───── Record set
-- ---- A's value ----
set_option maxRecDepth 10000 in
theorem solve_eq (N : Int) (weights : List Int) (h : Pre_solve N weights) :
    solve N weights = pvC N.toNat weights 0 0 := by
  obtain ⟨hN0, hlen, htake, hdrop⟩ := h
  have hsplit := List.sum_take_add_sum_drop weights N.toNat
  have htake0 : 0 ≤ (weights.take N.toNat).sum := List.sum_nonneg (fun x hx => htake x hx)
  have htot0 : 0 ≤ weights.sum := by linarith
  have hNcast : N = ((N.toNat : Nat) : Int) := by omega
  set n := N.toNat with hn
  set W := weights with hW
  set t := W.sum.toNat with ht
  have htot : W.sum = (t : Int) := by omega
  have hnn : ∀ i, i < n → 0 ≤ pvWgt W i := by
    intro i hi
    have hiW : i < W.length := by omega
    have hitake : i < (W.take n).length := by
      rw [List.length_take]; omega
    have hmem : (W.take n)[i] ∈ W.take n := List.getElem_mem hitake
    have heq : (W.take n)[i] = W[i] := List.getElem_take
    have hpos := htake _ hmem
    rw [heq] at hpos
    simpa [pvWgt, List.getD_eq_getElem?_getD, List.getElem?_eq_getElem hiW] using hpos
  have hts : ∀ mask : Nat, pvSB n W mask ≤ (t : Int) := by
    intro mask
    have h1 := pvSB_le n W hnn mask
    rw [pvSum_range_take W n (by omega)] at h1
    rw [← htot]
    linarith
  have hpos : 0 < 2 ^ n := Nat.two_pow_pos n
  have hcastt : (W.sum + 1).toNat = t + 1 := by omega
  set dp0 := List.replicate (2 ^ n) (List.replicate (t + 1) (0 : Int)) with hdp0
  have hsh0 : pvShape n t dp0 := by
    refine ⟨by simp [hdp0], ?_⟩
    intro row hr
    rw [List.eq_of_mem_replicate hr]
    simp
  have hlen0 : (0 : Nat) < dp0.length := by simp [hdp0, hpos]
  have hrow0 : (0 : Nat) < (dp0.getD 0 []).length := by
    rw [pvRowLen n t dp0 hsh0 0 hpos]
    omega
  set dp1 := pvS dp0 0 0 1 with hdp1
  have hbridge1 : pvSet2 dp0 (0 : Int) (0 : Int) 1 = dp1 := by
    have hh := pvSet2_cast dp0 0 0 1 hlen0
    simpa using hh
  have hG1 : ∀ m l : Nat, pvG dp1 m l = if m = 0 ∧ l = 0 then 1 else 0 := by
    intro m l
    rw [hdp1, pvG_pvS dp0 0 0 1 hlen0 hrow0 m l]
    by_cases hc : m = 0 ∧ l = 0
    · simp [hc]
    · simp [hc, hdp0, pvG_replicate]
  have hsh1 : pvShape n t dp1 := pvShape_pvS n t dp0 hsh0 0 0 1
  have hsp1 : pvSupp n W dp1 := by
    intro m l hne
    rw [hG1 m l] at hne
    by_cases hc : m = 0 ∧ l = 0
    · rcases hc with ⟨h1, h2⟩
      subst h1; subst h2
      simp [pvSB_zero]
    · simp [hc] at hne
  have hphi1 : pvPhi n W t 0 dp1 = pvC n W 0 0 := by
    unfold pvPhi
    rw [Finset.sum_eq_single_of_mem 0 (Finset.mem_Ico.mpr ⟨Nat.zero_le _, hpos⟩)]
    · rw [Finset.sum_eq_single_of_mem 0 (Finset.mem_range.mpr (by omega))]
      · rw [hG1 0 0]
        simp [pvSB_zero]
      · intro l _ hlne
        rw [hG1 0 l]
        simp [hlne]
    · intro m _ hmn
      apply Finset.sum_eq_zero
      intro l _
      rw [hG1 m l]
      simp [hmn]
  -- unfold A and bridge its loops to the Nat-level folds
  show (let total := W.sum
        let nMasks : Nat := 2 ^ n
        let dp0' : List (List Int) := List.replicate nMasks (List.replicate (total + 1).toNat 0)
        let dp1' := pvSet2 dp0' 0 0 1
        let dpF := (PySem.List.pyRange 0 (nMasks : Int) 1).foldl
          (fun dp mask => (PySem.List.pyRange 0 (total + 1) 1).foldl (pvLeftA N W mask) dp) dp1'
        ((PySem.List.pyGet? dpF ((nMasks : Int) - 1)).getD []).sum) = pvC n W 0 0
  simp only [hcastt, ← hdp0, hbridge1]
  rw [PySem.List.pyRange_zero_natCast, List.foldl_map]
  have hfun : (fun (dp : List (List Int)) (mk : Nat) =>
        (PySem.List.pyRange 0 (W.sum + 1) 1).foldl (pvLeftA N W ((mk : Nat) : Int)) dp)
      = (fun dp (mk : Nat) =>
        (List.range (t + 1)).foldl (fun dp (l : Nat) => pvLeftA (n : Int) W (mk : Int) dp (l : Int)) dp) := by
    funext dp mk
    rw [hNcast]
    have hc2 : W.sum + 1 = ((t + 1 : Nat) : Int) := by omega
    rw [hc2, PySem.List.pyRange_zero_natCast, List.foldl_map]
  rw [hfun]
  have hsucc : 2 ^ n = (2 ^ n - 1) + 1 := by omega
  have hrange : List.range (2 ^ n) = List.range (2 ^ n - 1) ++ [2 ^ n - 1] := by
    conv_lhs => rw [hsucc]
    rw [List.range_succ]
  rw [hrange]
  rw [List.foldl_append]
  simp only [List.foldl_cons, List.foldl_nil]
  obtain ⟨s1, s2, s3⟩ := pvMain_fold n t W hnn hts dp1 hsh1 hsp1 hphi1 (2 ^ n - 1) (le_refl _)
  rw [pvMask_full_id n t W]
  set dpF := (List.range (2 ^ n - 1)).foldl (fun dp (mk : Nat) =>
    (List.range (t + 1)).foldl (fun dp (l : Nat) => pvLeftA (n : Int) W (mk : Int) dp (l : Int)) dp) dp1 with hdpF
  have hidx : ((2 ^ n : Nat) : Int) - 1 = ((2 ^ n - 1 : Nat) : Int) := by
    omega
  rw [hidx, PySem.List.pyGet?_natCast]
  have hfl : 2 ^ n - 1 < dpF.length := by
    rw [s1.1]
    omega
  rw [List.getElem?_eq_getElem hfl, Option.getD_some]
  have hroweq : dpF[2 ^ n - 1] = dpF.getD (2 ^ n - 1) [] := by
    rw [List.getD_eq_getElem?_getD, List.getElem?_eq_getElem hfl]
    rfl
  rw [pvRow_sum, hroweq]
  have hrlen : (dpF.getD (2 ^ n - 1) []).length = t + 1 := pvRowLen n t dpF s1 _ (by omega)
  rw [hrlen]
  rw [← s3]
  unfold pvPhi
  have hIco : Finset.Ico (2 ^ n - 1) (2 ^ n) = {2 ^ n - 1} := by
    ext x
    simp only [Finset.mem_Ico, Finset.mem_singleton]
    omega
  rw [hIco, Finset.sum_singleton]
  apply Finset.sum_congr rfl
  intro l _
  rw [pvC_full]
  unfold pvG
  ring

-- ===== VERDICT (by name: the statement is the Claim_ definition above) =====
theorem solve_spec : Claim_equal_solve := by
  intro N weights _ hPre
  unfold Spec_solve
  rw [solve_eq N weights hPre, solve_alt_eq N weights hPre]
──────────
───── Record set
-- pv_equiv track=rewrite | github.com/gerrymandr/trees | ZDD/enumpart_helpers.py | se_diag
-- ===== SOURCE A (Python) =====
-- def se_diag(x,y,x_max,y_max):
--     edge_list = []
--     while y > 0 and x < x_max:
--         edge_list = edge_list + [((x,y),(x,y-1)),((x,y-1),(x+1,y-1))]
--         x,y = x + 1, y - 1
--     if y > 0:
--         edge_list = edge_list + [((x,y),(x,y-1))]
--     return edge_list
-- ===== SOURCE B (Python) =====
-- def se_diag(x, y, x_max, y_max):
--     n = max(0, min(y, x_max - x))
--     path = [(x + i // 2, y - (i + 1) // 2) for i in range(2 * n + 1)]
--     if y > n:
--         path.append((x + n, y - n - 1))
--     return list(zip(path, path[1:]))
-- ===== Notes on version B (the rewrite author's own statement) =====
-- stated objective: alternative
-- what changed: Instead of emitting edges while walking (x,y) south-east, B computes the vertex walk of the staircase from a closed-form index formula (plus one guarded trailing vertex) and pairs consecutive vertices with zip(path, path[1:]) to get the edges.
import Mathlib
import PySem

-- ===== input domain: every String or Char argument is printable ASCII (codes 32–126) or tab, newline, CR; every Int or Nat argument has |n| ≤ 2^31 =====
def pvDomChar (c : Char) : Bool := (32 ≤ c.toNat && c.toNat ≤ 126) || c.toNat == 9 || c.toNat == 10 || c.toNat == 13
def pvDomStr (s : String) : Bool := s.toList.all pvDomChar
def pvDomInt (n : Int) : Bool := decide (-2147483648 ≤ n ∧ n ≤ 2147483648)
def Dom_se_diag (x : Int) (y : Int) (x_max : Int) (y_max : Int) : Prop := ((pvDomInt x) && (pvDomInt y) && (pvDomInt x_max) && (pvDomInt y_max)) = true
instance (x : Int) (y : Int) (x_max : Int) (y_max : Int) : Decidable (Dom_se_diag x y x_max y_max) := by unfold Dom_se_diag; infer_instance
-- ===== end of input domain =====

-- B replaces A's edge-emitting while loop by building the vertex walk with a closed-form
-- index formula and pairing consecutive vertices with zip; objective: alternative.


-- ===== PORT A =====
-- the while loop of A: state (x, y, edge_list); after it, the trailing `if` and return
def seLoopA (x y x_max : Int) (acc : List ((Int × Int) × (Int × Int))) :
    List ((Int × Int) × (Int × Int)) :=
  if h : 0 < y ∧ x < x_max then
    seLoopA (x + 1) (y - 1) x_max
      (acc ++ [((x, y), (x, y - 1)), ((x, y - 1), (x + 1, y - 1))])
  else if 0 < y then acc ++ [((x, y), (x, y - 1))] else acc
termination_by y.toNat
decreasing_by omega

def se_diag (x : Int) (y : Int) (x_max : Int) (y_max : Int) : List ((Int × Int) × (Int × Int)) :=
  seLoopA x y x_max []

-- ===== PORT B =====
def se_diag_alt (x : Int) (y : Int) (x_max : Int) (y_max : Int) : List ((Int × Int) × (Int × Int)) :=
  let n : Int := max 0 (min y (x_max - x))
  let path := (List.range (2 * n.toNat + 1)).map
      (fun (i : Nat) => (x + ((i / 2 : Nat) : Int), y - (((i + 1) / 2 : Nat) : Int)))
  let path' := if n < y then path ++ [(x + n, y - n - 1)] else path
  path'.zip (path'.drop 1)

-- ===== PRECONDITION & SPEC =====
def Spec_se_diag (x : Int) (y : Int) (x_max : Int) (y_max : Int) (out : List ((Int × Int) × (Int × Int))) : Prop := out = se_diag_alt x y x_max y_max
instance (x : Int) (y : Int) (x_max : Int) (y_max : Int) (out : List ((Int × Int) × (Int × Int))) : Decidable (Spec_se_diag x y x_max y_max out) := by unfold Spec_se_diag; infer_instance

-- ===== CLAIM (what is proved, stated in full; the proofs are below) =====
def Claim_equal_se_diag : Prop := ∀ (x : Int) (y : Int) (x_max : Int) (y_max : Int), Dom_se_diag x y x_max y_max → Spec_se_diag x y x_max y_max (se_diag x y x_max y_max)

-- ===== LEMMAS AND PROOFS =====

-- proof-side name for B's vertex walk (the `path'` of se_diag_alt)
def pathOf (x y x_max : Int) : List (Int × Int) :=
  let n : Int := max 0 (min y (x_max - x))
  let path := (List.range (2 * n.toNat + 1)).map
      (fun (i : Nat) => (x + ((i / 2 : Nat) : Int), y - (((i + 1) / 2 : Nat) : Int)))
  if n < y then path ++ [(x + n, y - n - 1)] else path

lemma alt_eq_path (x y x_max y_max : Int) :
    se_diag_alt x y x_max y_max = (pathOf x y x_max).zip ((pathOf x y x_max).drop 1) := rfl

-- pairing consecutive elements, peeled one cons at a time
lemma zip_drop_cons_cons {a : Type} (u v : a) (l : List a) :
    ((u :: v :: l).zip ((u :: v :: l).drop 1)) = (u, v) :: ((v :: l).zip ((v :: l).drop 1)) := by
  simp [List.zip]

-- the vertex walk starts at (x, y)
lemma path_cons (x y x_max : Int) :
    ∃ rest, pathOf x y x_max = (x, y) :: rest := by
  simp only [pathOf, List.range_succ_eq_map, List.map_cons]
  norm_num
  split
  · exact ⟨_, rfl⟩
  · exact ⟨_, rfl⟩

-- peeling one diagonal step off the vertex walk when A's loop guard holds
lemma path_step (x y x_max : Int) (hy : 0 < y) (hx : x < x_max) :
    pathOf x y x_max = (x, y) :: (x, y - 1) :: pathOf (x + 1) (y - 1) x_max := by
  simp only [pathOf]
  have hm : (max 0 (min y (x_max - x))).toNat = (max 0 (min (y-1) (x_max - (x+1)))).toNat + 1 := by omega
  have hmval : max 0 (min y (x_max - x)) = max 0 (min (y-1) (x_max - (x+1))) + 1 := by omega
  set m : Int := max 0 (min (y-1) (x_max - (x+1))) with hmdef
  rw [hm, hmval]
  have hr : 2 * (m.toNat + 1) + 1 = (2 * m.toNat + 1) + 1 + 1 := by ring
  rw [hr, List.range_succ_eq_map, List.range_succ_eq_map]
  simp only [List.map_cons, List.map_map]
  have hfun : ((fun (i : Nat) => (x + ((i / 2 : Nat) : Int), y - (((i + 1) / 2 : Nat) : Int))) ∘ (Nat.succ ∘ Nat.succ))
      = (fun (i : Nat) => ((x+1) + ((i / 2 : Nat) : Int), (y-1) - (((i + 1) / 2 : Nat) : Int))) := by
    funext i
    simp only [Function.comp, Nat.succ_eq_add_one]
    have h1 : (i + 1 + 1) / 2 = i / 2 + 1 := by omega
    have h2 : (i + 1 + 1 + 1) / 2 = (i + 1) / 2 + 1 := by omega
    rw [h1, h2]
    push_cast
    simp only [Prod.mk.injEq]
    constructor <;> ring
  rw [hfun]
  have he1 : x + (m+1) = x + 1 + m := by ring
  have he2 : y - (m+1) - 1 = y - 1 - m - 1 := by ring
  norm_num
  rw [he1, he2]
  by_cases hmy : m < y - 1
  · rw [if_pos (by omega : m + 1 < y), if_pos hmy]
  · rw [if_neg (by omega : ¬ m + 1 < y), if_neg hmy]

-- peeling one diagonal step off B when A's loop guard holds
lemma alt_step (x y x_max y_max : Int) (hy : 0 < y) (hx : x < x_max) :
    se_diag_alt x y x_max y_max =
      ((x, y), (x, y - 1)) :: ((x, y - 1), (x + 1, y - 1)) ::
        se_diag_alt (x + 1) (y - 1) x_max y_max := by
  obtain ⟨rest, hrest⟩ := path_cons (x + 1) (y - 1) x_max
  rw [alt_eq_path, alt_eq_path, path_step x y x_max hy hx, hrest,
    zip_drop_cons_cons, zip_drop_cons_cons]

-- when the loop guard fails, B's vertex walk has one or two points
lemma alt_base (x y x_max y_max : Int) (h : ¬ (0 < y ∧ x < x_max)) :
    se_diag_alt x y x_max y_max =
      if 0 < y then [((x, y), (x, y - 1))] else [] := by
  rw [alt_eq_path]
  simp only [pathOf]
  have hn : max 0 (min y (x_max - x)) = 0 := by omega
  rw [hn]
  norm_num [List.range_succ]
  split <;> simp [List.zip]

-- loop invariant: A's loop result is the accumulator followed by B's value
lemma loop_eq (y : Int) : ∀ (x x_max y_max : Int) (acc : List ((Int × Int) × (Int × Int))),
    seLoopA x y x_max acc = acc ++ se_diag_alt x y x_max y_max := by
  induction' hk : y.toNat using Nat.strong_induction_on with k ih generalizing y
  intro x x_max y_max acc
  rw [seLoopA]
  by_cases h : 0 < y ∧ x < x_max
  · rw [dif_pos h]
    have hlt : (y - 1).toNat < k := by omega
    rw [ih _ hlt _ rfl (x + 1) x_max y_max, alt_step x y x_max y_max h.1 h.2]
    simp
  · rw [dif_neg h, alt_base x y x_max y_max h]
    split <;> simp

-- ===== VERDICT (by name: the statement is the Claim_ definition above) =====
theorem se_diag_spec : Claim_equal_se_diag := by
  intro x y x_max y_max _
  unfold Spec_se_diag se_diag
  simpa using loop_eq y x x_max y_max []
──────────
Copy out each line of the data above, exactly, if it lies between the line holding "(PySem.List.pyRange 0 (W.sum" and the line holding "conv_lhs => rw [hsucc]", inclusive; copy no other line.

        (PySem.List.pyRange 0 (W.sum + 1) 1).foldl (pvLeftA N W ((mk : Nat) : Int)) dp)
      = (fun dp (mk : Nat) =>
        (List.range (t + 1)).foldl (fun dp (l : Nat) => pvLeftA (n : Int) W (mk : Int) dp (l : Int)) dp) := by
    funext dp mk
    rw [hNcast]
    have hc2 : W.sum + 1 = ((t + 1 : Nat) : Int) := by omega
    rw [hc2, PySem.List.pyRange_zero_natCast, List.foldl_map]
  rw [hfun]
  have hsucc : 2 ^ n = (2 ^ n - 1) + 1 := by omega
  have hrange : List.range (2 ^ n) = List.range (2 ^ n - 1) ++ [2 ^ n - 1] := by
    conv_lhs => rw [hsucc]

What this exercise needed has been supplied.